=== What is needed ===
Show each line of the entries below in which the word "PySem" appears.

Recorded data
◆ ◆ ◆ ◆

-- pv_equiv track=rewrite | github.com/Das-R10/AI-CTO | backend/agent_executor.py | _resolve_filename
-- ===== SOURCE A (Python) =====
-- def _resolve_filename(llm_name: str, file_list: list[str]) -> str:
--     if not llm_name or not file_list:
--         return llm_name
--     if llm_name in file_list:
--         return llm_name
--     llm_lower = llm_name.lower()
--     for f in file_list:
--         if f.lower() == llm_lower:
--             return f
--     for f in file_list:
--         if llm_lower in f.lower() or f.lower() in llm_lower:
--             return f
--     return llm_name
-- ===== SOURCE B (Python) =====
-- def _resolve_filename(llm_name: str, file_list: list[str]) -> str:
--     if not llm_name or not file_list:
--         return llm_name
--     llm_lower = llm_name.lower()
--     exact = False
--     ci_match = None
--     sub_match = None
--     for f in file_list:
--         if f == llm_name:
--             exact = True
--         fl = f.lower()
--         if ci_match is None and fl == llm_lower:
--             ci_match = f
--         if sub_match is None and (llm_lower in fl or fl in llm_lower):
--             sub_match = f
--     if exact:
--         return llm_name
--     if ci_match is not None:
--         return ci_match
--     if sub_match is not None:
--         return sub_match
--     return llm_name
-- ===== Notes on version B (the rewrite author's own statement) =====
-- stated objective: alternative
-- what changed: Replaces A's three sequential scans (membership test, case-insensitive pass, substring pass) by a single pass that maintains an exact flag plus the first case-insensitive and first substring matches, resolved by priority after the loop.
import Mathlib
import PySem

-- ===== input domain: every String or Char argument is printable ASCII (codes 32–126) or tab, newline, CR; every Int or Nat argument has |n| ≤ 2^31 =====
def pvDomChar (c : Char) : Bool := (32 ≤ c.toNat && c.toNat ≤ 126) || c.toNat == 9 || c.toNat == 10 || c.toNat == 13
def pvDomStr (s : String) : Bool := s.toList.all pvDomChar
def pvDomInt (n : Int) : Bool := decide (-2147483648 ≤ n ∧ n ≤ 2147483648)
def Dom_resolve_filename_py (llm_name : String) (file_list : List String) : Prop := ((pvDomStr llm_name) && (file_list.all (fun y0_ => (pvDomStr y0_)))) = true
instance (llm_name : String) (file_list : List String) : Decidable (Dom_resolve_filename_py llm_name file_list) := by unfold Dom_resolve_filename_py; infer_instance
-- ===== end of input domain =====

-- B replaces A's three sequential scans by one pass keeping (exact flag, first CI match, first substring match);
-- alternative decomposition, same cost; return values proved identical on all inputs.

-- ===== PORT A =====
-- first pass of A: first f with f.lower() == llm_lower
def aFindCI (llm_lower : String) : List String → Option String
  | [] => none
  | f :: rest => if PySem.Str.lower f == llm_lower then some f else aFindCI llm_lower rest

-- second pass of A: first f with llm_lower in f.lower() or f.lower() in llm_lower
def aFindSub (llm_lower : String) : List String → Option String
  | [] => none
  | f :: rest =>
      if PySem.Str.isIn llm_lower (PySem.Str.lower f) || PySem.Str.isIn (PySem.Str.lower f) llm_lower
      then some f else aFindSub llm_lower rest

def resolve_filename_py (llm_name : String) (file_list : List String) : String :=
  if llm_name == "" || file_list.isEmpty then llm_name
  else if file_list.contains llm_name then llm_name
  else
    let llm_lower := PySem.Str.lower llm_name
    match aFindCI llm_lower file_list with
    | some f => f
    | none =>
      match aFindSub llm_lower file_list with
      | some f => f
      | none => llm_name

-- ===== PORT B =====
def bCi (f llm_lower : String) : Bool := PySem.Str.lower f == llm_lower

def bSub (f llm_lower : String) : Bool :=
  PySem.Str.isIn llm_lower (PySem.Str.lower f) || PySem.Str.isIn (PySem.Str.lower f) llm_lower

-- the single loop of B over (exact, ci_match, sub_match)
def bScan (llm_name llm_lower : String) :
    List String → Bool × Option String × Option String → Bool × Option String × Option String
  | [], st => st
  | f :: rest, (e, c, s) =>
      bScan llm_name llm_lower rest
        (e || f == llm_name,
         if c.isNone && bCi f llm_lower then some f else c,
         if s.isNone && bSub f llm_lower then some f else s)

def resolve_filename_py_alt (llm_name : String) (file_list : List String) : String :=
  if llm_name == "" || file_list.isEmpty then llm_name
  else
    let llm_lower := PySem.Str.lower llm_name
    match bScan llm_name llm_lower file_list (false, none, none) with
    | (e, c, s) =>
      if e then llm_name
      else
        match c with
        | some f => f
        | none =>
          match s with
          | some f => f
          | none => llm_name

-- ===== PRECONDITION & SPEC =====
def Spec_resolve_filename_py (llm_name : String) (file_list : List String) (out : String) : Prop := out = resolve_filename_py_alt llm_name file_list
instance (llm_name : String) (file_list : List String) (out : String) : Decidable (Spec_resolve_filename_py llm_name file_list out) := by unfold Spec_resolve_filename_py; infer_instance

-- ===== CLAIM (what is proved, stated in full; the proofs are below) =====
def Claim_equal_resolve_filename_py : Prop := ∀ (llm_name : String) (file_list : List String), Dom_resolve_filename_py llm_name file_list → Spec_resolve_filename_py llm_name file_list (resolve_filename_py llm_name file_list)

-- ===== LEMMAS AND PROOFS =====

-- strings' BEq is symmetric (B compares f == llm_name, membership compares llm_name == f)
theorem strBeq_comm (a b : String) : (a == b) = (b == a) := by
  by_cases h : a = b
  · simp [h]
  · simp [beq_eq_false_iff_ne.mpr h, beq_eq_false_iff_ne.mpr (Ne.symm h)]

-- the one-pass state equals (membership, first CI match, first substring match) of the remaining list
theorem bScan_eq (ln ll : String) (l : List String) (e : Bool) (c s : Option String) :
    bScan ln ll l (e, c, s) =
      (e || l.contains ln, c.or (aFindCI ll l), s.or (aFindSub ll l)) := by
  induction l generalizing e c s with
  | nil => simp [bScan, aFindCI, aFindSub]
  | cons f rest ih =>
    simp only [bScan, ih, List.contains_cons]
    refine Prod.ext ?_ (Prod.ext ?_ ?_)
    · simp [strBeq_comm f ln, Bool.or_assoc]
    · cases c with
      | some v => simp
      | none =>
        simp only [Option.isNone_none, Bool.true_and, aFindCI, bCi]
        split <;> simp
    · cases s with
      | some v => simp
      | none =>
        simp only [Option.isNone_none, Bool.true_and, aFindSub, bSub]
        split <;> simp

-- ===== VERDICT (by name: the statement is the Claim_ definition above) =====
theorem resolve_filename_py_spec : Claim_equal_resolve_filename_py := by
  intro ln fl _
  unfold Spec_resolve_filename_py resolve_filename_py resolve_filename_py_alt
  split
  · rfl
  · by_cases hm : fl.contains ln = true
    · simp [bScan_eq]
    · rw [Bool.not_eq_true] at hm
      simp only [bScan_eq, Bool.false_or, Option.none_or, hm, Bool.false_eq_true, if_false]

◆ ◆ ◆ ◆

=== Solution for this task ===
import PySem
  | f :: rest => if PySem.Str.lower f == llm_lower then some f else aFindCI llm_lower rest
      if PySem.Str.isIn llm_lower (PySem.Str.lower f) || PySem.Str.isIn (PySem.Str.lower f) llm_lower
    let llm_lower := PySem.Str.lower llm_name
def bCi (f llm_lower : String) : Bool := PySem.Str.lower f == llm_lower
  PySem.Str.isIn llm_lower (PySem.Str.lower f) || PySem.Str.isIn (PySem.Str.lower f) llm_lower
    let llm_lower := PySem.Str.lower llm_name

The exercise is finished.